_Exercise objective:_
The data below holds a line containing "hrI.1 (le_of_lt hco)]" and a line containing "r = (PySem.Int.floordiv"; please quote exactly those two lines and every line between them, and nothing else.

[Data records]
════════════════

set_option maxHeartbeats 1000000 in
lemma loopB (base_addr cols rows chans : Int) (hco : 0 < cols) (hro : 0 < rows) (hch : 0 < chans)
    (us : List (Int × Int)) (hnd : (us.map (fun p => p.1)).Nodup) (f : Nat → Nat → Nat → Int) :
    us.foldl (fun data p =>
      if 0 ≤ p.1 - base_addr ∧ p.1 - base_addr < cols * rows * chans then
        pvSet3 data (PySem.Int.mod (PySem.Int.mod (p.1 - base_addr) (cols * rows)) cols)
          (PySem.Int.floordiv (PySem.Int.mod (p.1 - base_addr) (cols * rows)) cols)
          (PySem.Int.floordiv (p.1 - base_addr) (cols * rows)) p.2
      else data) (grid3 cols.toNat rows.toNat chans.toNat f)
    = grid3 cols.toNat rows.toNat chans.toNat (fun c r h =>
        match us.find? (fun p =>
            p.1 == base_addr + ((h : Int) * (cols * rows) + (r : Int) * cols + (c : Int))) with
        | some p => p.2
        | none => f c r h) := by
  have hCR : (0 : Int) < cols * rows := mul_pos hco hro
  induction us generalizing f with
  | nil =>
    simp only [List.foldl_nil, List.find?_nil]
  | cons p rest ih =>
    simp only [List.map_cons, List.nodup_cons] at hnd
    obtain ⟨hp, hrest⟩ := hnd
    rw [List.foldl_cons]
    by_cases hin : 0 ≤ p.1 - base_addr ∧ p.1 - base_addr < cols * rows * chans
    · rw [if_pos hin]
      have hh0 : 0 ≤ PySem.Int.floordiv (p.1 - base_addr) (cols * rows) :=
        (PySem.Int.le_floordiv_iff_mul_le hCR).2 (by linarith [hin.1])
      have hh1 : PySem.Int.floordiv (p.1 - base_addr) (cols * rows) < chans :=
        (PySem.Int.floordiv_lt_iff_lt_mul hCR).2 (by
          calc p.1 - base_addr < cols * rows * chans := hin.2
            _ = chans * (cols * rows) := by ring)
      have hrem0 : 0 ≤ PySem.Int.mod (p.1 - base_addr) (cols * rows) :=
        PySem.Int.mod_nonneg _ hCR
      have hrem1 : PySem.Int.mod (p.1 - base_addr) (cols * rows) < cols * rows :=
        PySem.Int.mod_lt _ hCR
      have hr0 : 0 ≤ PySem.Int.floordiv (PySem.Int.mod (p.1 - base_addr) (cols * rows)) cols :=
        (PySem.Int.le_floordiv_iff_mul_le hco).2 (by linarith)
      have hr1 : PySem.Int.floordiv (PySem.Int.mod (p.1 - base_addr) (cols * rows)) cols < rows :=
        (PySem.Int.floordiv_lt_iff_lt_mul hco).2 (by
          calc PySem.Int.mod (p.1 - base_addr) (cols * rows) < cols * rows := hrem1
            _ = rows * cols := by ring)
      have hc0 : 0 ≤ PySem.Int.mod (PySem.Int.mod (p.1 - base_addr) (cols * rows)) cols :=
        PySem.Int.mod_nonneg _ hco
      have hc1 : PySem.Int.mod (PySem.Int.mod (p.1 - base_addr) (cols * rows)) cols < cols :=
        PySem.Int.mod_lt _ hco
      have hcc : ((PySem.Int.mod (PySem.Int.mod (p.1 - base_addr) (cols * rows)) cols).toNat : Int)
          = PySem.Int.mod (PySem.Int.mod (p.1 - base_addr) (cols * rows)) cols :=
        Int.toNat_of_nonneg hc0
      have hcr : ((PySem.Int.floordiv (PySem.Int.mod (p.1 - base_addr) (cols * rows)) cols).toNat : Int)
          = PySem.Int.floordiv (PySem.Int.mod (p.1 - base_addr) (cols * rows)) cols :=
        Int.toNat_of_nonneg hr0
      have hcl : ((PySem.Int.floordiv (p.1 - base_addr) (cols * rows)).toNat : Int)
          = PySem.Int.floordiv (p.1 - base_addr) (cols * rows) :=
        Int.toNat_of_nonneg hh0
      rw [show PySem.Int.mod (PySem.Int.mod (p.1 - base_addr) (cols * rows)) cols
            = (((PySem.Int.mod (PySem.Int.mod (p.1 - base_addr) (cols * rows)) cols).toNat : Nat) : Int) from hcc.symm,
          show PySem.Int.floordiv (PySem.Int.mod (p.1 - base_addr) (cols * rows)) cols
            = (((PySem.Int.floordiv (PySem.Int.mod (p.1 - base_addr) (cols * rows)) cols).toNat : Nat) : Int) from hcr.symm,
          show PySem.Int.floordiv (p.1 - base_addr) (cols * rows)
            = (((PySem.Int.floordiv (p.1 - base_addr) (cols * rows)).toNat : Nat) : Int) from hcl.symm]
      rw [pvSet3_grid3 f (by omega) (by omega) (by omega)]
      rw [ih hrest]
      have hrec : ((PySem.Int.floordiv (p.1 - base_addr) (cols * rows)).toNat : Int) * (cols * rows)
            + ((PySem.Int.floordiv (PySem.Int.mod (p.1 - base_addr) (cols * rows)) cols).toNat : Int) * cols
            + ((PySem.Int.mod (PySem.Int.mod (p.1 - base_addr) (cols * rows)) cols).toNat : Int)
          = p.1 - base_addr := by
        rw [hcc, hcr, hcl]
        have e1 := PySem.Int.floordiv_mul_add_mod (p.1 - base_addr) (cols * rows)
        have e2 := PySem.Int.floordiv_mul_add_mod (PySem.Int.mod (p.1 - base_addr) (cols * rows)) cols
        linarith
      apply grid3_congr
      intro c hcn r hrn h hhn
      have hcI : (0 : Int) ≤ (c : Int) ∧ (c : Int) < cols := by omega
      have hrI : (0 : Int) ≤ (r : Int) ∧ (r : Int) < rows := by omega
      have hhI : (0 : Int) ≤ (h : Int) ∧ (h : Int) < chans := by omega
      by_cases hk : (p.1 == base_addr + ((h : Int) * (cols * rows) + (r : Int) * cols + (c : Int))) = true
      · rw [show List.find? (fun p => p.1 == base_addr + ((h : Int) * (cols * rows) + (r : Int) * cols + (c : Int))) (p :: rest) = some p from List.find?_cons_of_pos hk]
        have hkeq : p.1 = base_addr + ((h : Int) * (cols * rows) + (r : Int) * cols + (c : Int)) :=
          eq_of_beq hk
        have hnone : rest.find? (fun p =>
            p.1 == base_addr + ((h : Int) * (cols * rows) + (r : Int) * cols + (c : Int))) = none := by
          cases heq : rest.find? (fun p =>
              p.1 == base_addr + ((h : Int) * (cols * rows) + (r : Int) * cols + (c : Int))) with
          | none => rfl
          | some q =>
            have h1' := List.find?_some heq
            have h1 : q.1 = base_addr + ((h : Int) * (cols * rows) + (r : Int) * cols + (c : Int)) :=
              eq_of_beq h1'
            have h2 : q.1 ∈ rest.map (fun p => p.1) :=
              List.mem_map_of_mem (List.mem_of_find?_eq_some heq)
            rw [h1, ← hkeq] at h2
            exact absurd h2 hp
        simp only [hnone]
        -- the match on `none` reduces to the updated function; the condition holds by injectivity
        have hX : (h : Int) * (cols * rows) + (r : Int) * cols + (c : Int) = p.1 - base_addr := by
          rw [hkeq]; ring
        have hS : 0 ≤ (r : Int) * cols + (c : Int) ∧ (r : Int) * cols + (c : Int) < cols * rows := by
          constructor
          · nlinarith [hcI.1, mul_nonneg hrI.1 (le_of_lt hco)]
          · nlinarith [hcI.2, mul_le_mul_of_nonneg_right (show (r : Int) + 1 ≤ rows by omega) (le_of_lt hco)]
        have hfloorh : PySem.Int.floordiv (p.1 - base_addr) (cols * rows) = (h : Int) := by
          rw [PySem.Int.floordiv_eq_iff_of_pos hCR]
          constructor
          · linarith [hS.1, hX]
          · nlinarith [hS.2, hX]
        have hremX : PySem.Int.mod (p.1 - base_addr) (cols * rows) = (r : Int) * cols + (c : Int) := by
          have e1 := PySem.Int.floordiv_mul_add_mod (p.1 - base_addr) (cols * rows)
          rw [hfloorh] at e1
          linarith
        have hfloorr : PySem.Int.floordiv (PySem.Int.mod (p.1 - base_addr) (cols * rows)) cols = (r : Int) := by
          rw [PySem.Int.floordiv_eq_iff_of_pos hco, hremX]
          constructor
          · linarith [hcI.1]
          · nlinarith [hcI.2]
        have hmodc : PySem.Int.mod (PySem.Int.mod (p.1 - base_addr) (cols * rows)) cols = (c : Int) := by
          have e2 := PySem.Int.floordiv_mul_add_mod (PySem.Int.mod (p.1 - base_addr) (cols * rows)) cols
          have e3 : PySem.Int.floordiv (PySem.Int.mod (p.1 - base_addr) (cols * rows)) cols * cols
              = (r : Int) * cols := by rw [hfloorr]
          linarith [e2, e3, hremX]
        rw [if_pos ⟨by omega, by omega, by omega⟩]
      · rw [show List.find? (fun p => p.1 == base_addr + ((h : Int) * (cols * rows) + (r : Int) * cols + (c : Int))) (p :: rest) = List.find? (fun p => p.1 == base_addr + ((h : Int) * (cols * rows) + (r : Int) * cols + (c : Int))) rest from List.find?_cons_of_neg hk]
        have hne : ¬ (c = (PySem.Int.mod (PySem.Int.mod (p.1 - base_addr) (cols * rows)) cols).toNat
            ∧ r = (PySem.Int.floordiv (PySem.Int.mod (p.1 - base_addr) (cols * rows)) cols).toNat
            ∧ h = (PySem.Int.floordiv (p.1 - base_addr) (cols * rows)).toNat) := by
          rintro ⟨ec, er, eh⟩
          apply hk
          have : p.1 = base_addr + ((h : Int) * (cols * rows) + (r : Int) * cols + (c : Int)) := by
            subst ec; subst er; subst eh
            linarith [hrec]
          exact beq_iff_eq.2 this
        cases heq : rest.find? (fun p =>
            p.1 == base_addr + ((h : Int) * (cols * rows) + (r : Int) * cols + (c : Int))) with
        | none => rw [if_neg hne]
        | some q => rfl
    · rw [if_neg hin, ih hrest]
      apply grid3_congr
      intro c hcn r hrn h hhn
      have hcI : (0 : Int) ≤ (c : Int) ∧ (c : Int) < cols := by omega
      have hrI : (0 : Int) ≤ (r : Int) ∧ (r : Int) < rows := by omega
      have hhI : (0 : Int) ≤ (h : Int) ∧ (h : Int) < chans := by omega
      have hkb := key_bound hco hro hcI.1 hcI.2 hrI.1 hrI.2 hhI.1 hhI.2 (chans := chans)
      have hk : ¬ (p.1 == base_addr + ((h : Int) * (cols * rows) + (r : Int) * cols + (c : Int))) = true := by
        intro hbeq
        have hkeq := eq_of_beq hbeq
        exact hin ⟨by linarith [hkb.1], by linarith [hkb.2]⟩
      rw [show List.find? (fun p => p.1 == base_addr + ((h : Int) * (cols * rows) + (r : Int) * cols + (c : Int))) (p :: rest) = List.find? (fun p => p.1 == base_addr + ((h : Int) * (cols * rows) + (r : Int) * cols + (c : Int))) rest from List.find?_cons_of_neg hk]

════════════════

_Solution:_
          · nlinarith [hcI.1, mul_nonneg hrI.1 (le_of_lt hco)]
          · nlinarith [hcI.2, mul_le_mul_of_nonneg_right (show (r : Int) + 1 ≤ rows by omega) (le_of_lt hco)]
        have hfloorh : PySem.Int.floordiv (p.1 - base_addr) (cols * rows) = (h : Int) := by
          rw [PySem.Int.floordiv_eq_iff_of_pos hCR]
          constructor
          · linarith [hS.1, hX]
          · nlinarith [hS.2, hX]
        have hremX : PySem.Int.mod (p.1 - base_addr) (cols * rows) = (r : Int) * cols + (c : Int) := by
          have e1 := PySem.Int.floordiv_mul_add_mod (p.1 - base_addr) (cols * rows)
          rw [hfloorh] at e1
          linarith
        have hfloorr : PySem.Int.floordiv (PySem.Int.mod (p.1 - base_addr) (cols * rows)) cols = (r : Int) := by
          rw [PySem.Int.floordiv_eq_iff_of_pos hco, hremX]
          constructor
          · linarith [hcI.1]
          · nlinarith [hcI.2]
        have hmodc : PySem.Int.mod (PySem.Int.mod (p.1 - base_addr) (cols * rows)) cols = (c : Int) := by
          have e2 := PySem.Int.floordiv_mul_add_mod (PySem.Int.mod (p.1 - base_addr) (cols * rows)) cols
          have e3 : PySem.Int.floordiv (PySem.Int.mod (p.1 - base_addr) (cols * rows)) cols * cols
              = (r : Int) * cols := by rw [hfloorr]
          linarith [e2, e3, hremX]
        rw [if_pos ⟨by omega, by omega, by omega⟩]
      · rw [show List.find? (fun p => p.1 == base_addr + ((h : Int) * (cols * rows) + (r : Int) * cols + (c : Int))) (p :: rest) = List.find? (fun p => p.1 == base_addr + ((h : Int) * (cols * rows) + (r : Int) * cols + (c : Int))) rest from List.find?_cons_of_neg hk]
        have hne : ¬ (c = (PySem.Int.mod (PySem.Int.mod (p.1 - base_addr) (cols * rows)) cols).toNat
            ∧ r = (PySem.Int.floordiv (PySem.Int.mod (p.1 - base_addr) (cols * rows)) cols).toNat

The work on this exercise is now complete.